Was the first artist to represent Venezuela at the Venice Biennale when its national pavilion was inaugurated in 1954, and again in 1962 to organize the Venezuelan section. He was successful in France, where his works were exhibited alongside artists Jean Arp, Chagall, Giacometti, Laurens, Magritte, Matisse and others.

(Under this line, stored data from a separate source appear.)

-- pv_equiv track=rewrite | github.com/smnk-1/OmGTU | Olimpiadki/razvedka.py | razv
-- ===== SOURCE A (Python) =====
-- import math
--
-- def razv(n):
--     if n == 3:
--         return 1
--     elif n < 3:
--         return 0
--     elif n > 3:
--         fp = math.floor(n/2)
--         sp = math.floor(n/2) + (n % 2)
--         return razv(fp) + razv(sp)
-- ===== SOURCE B (Python) =====
-- def razv(n):
--     # Closed-form tent: after k full levels of splitting, the 2**k nodes are
--     # floor(n/2**k) (p-r of them) and ceil(n/2**k) (r of them); count the 3-leaves.
--     if n == 3:
--         return 1
--     if n < 3:
--         return 0
--     m, k = n, 0
--     while m >= 4:
--         m //= 2
--         k += 1
--     p = 1 << k
--     r = n % p
--     return p - r if m == 3 else r
-- ===== Notes on version B (the rewrite author's own statement) =====
-- stated objective: faster
-- what changed: Replaced the O(n) binary recursion (razv(floor)+razv(ceil)) by a closed-form O(log n) computation: halve n until it drops below 4 (k steps), then the 2^k nodes at that level are floor(n/2^k) and ceil(n/2^k) with multiplicities 2^k - n%2^k and n%2^k, so the count of 3-leaves is read off directly from k and n%2^k.
import Mathlib
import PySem

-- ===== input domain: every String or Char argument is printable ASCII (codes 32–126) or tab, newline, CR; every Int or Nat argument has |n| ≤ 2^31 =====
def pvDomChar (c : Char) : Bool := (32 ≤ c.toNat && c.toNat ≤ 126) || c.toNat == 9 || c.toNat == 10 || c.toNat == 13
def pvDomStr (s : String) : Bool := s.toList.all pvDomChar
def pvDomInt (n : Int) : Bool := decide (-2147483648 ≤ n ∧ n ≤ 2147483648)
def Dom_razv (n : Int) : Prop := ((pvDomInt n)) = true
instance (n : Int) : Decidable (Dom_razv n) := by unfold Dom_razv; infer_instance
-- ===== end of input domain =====

-- B replaces A's O(n) binary recursion by an O(log n) closed-form count over the halving levels.

-- ===== PORT A =====
def razv (n : Int) : Int :=
  if n = 3 then 1
  else if n < 3 then 0
  else  -- Python's `elif n > 3`: for an int this is the only remaining case
    -- math.floor(n/2) is exact for |n| ≤ 2^31, equals floor division
    let fp := PySem.Int.floordiv n 2
    let sp := PySem.Int.floordiv n 2 + PySem.Int.mod n 2
    razv fp + razv sp
termination_by n.toNat
decreasing_by
  all_goals
    simp only [PySem.Int.floordiv_eq_ediv_of_pos (a := n) (by norm_num : (0:Int) < 2),
      PySem.Int.mod_eq_emod_of_pos (a := n) (by norm_num : (0:Int) < 2)]
  all_goals omega

-- ===== PORT B =====
-- while m >= 4: m //= 2; k += 1
def razvLoop (m : Int) (k : Nat) : Int × Nat :=
  if 4 ≤ m then razvLoop (PySem.Int.floordiv m 2) (k + 1) else (m, k)
termination_by m.toNat
decreasing_by
  simp only [PySem.Int.floordiv_eq_ediv_of_pos (a := m) (by norm_num : (0:Int) < 2)]; omega

def razv_alt (n : Int) : Int :=
  if n = 3 then 1
  else if n < 3 then 0
  else
    let mk := razvLoop n 0
    let p : Int := 2 ^ mk.2          -- 1 << k
    let r := PySem.Int.mod n p
    if mk.1 = 3 then p - r else r

-- ===== PRECONDITION & SPEC =====
def Spec_razv (n : Int) (out : Int) : Prop := out = razv_alt n
instance (n : Int) (out : Int) : Decidable (Spec_razv n out) := by unfold Spec_razv; infer_instance

-- ===== CLAIM (what is proved, stated in full; the proofs are below) =====
def Claim_equal_razv : Prop := ∀ (n : Int), Dom_razv n → Spec_razv n (razv n)

-- ===== LEMMAS AND PROOFS =====

-- the tent function: the common value of both programs on 2^(k+1) ≤ n < 2^(k+2)
def tent (k : Nat) (n : Int) : Int := min (n - 2 ^ (k + 1)) (2 ^ (k + 2) - n)

theorem loop_spec : ∀ (k : Nat) (n : Int) (j : Nat),
    2 ^ (k + 1) ≤ n → n < 2 ^ (k + 2) → razvLoop n j = (n / 2 ^ k, k + j) := by
  intro k
  induction k with
  | zero =>
    intro n j h1 h2
    norm_num at h1 h2
    rw [razvLoop, if_neg (by omega)]
    norm_num
  | succ k ih =>
    intro n j h1 h2
    have hp : (1:Int) ≤ 2 ^ k := one_le_pow₀ (by norm_num)
    have e0 : (2:Int) ^ (k + 1) = 2 * 2 ^ k := by ring
    have e1 : (2:Int) ^ (k + 1 + 1) = 4 * 2 ^ k := by ring
    have e2 : (2:Int) ^ (k + 1 + 2) = 8 * 2 ^ k := by ring
    have e3 : (2:Int) ^ (k + 2) = 4 * 2 ^ k := by ring
    rw [razvLoop, if_pos (by omega),
      PySem.Int.floordiv_eq_ediv_of_pos (by norm_num : (0:Int) < 2),
      ih (n / 2) (j + 1) (by omega) (by omega),
      Int.ediv_ediv_of_nonneg (by norm_num : (0:Int) ≤ 2)]
    rw [Prod.mk.injEq]
    exact ⟨by rw [e0], by omega⟩

theorem alt_tent : ∀ (k : Nat) (n : Int),
    2 ^ (k + 1) ≤ n → n < 2 ^ (k + 2) → razv_alt n = tent k n := by
  intro k
  cases k with
  | zero =>
    intro n h1 h2
    norm_num at h1 h2
    interval_cases n
    · rw [razv_alt, if_neg (by norm_num), if_pos (by norm_num)]; decide
    · rw [razv_alt, if_pos rfl]; decide
  | succ k =>
    intro n h1 h2
    have hp : (1:Int) ≤ 2 ^ (k + 1) := one_le_pow₀ (by norm_num)
    have e1 : (2:Int) ^ (k + 1 + 1) = 2 * 2 ^ (k + 1) := by ring
    have e2 : (2:Int) ^ (k + 1 + 2) = 4 * 2 ^ (k + 1) := by ring
    have hq := Int.mul_ediv_add_emod n (2 ^ (k + 1))
    have hr0 : 0 ≤ n % 2 ^ (k + 1) := Int.emod_nonneg n (by positivity)
    have hr1 : n % 2 ^ (k + 1) < 2 ^ (k + 1) := Int.emod_lt_of_pos n (by positivity)
    rw [razv_alt, if_neg (by omega), if_neg (by omega)]
    simp only [loop_spec (k + 1) n 0 h1 h2, Nat.add_zero,
      PySem.Int.mod_eq_emod_of_pos (by positivity : (0:Int) < 2 ^ (k + 1))]
    by_cases h3 : 3 * 2 ^ (k + 1) ≤ n
    · have hd : n / 2 ^ (k + 1) = 3 := by
        rw [← PySem.Int.floordiv_eq_ediv_of_pos (by positivity : (0:Int) < 2 ^ (k + 1)),
          PySem.Int.floordiv_eq_iff_of_pos (by positivity)]
        constructor <;> omega
      rw [hd] at hq
      rw [if_pos hd]
      simp only [tent, min_def]; split_ifs <;> omega
    · have hd : n / 2 ^ (k + 1) = 2 := by
        rw [← PySem.Int.floordiv_eq_ediv_of_pos (by positivity : (0:Int) < 2 ^ (k + 1)),
          PySem.Int.floordiv_eq_iff_of_pos (by positivity)]
        constructor <;> omega
      rw [hd] at hq
      rw [if_neg (by rw [hd]; norm_num)]
      simp only [tent, min_def]; split_ifs <;> omega

theorem razv_pow (m : Nat) : razv (2 ^ (m + 1)) = 0 := by
  induction m with
  | zero => rw [razv]; norm_num
  | succ m ih =>
    have hp : (1:Int) ≤ 2 ^ (m + 1) := one_le_pow₀ (by norm_num)
    have e : (2:Int) ^ (m + 1 + 1) = 2 * 2 ^ (m + 1) := by ring
    rw [razv, if_neg (by omega), if_neg (by omega)]
    simp only [PySem.Int.floordiv_eq_ediv_of_pos (by norm_num : (0:Int) < 2),
      PySem.Int.mod_eq_emod_of_pos (by norm_num : (0:Int) < 2)]
    have hf : (2:Int) ^ (m + 1 + 1) / 2 = 2 ^ (m + 1) := by omega
    have hm : (2:Int) ^ (m + 1 + 1) % 2 = 0 := by omega
    rw [hf, hm, add_zero, ih]
    norm_num

theorem razv_tent : ∀ (k : Nat) (n : Int),
    2 ^ (k + 1) ≤ n → n < 2 ^ (k + 2) → razv n = tent k n := by
  intro k
  induction k with
  | zero =>
    intro n h1 h2
    norm_num at h1 h2
    interval_cases n
    · rw [razv, if_neg (by norm_num), if_pos (by norm_num)]; decide
    · rw [razv, if_pos rfl]; decide
  | succ k ih =>
    intro n h1 h2
    have hp : (1:Int) ≤ 2 ^ k := one_le_pow₀ (by norm_num)
    have e0 : (2:Int) ^ (k + 1) = 2 * 2 ^ k := by ring
    have e1 : (2:Int) ^ (k + 1 + 1) = 4 * 2 ^ k := by ring
    have e2 : (2:Int) ^ (k + 1 + 2) = 8 * 2 ^ k := by ring
    have e3 : (2:Int) ^ (k + 2) = 4 * 2 ^ k := by ring
    rw [razv, if_neg (by omega), if_neg (by omega)]
    simp only [PySem.Int.floordiv_eq_ediv_of_pos (by norm_num : (0:Int) < 2),
      PySem.Int.mod_eq_emod_of_pos (by norm_num : (0:Int) < 2)]
    by_cases hs : n / 2 + n % 2 < 2 ^ (k + 2)
    · rw [ih (n / 2) (by omega) (by omega), ih (n / 2 + n % 2) (by omega) hs]
      simp only [tent, min_def]; split_ifs <;> omega
    · -- the ceiling half hits the boundary 2^(k+2): n = 2^(k+3) - 1
      have hceil : n / 2 + n % 2 = 2 ^ (k + 2) := by omega
      rw [hceil, ih (n / 2) (by omega) (by omega),
        (by ring : (2:Int) ^ (k + 2) = 2 ^ (k + 1 + 1)), razv_pow]
      simp only [tent, min_def]; split_ifs <;> omega

theorem exists_level : ∀ (N : Nat) (n : Int), 2 ≤ n → n.toNat ≤ N →
    ∃ k : Nat, 2 ^ (k + 1) ≤ n ∧ n < 2 ^ (k + 2) := by
  intro N
  induction N using Nat.strong_induction_on with
  | _ N ih =>
    intro n h2 hN
    by_cases h4 : n < 4
    · exact ⟨0, by norm_num; omega⟩
    · obtain ⟨k, hk1, hk2⟩ := ih (N - 1) (by omega) (n / 2) (by omega) (by omega)
      have a1 : (2:Int) ^ (k + 1 + 1) = 2 * 2 ^ (k + 1) := by ring
      have a2 : (2:Int) ^ (k + 1 + 2) = 2 * 2 ^ (k + 2) := by ring
      exact ⟨k + 1, by omega, by omega⟩

theorem razv_eq_alt (n : Int) : razv n = razv_alt n := by
  by_cases h2 : n < 2
  · have h3 : ¬ n = 3 := by omega
    have hl : n < 3 := by omega
    rw [razv, razv_alt, if_neg h3, if_neg h3, if_pos hl, if_pos hl]
  · obtain ⟨k, hk1, hk2⟩ := exists_level n.toNat n (by omega) (le_refl _)
    rw [razv_tent k n hk1 hk2, alt_tent k n hk1 hk2]

-- ===== VERDICT (by name: the statement is the Claim_ definition above) =====
theorem razv_spec : Claim_equal_razv := by
  intro n _
  exact razv_eq_alt n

He identified himself as mestizo, a South American term for a person of mixed indigenous and Spanish heritage. When he was a child, he was very interested in the pre-Columbian artifacts and petroglyphs of the region. Although in his paintings you can find abstraction and figuration, beams he did not want his work to be labeled as either.

A modernist that masterfully blended elements of the cubismhe surrealismhe constructivism and the neofigurationeach painting is imbued with his ongoing exploration of his mestizo identity.

Vigas’ work is represented in numerous institutions such as the Houston Museum of Fine Arts; he San Francisco Museum of Modern Art; he Musée Jean Lurçat et de la Tapisserie Contemporaine in Angers, the Musée Des Beaux Arts D’Angers and the Musée Des Beaux Arts in reims.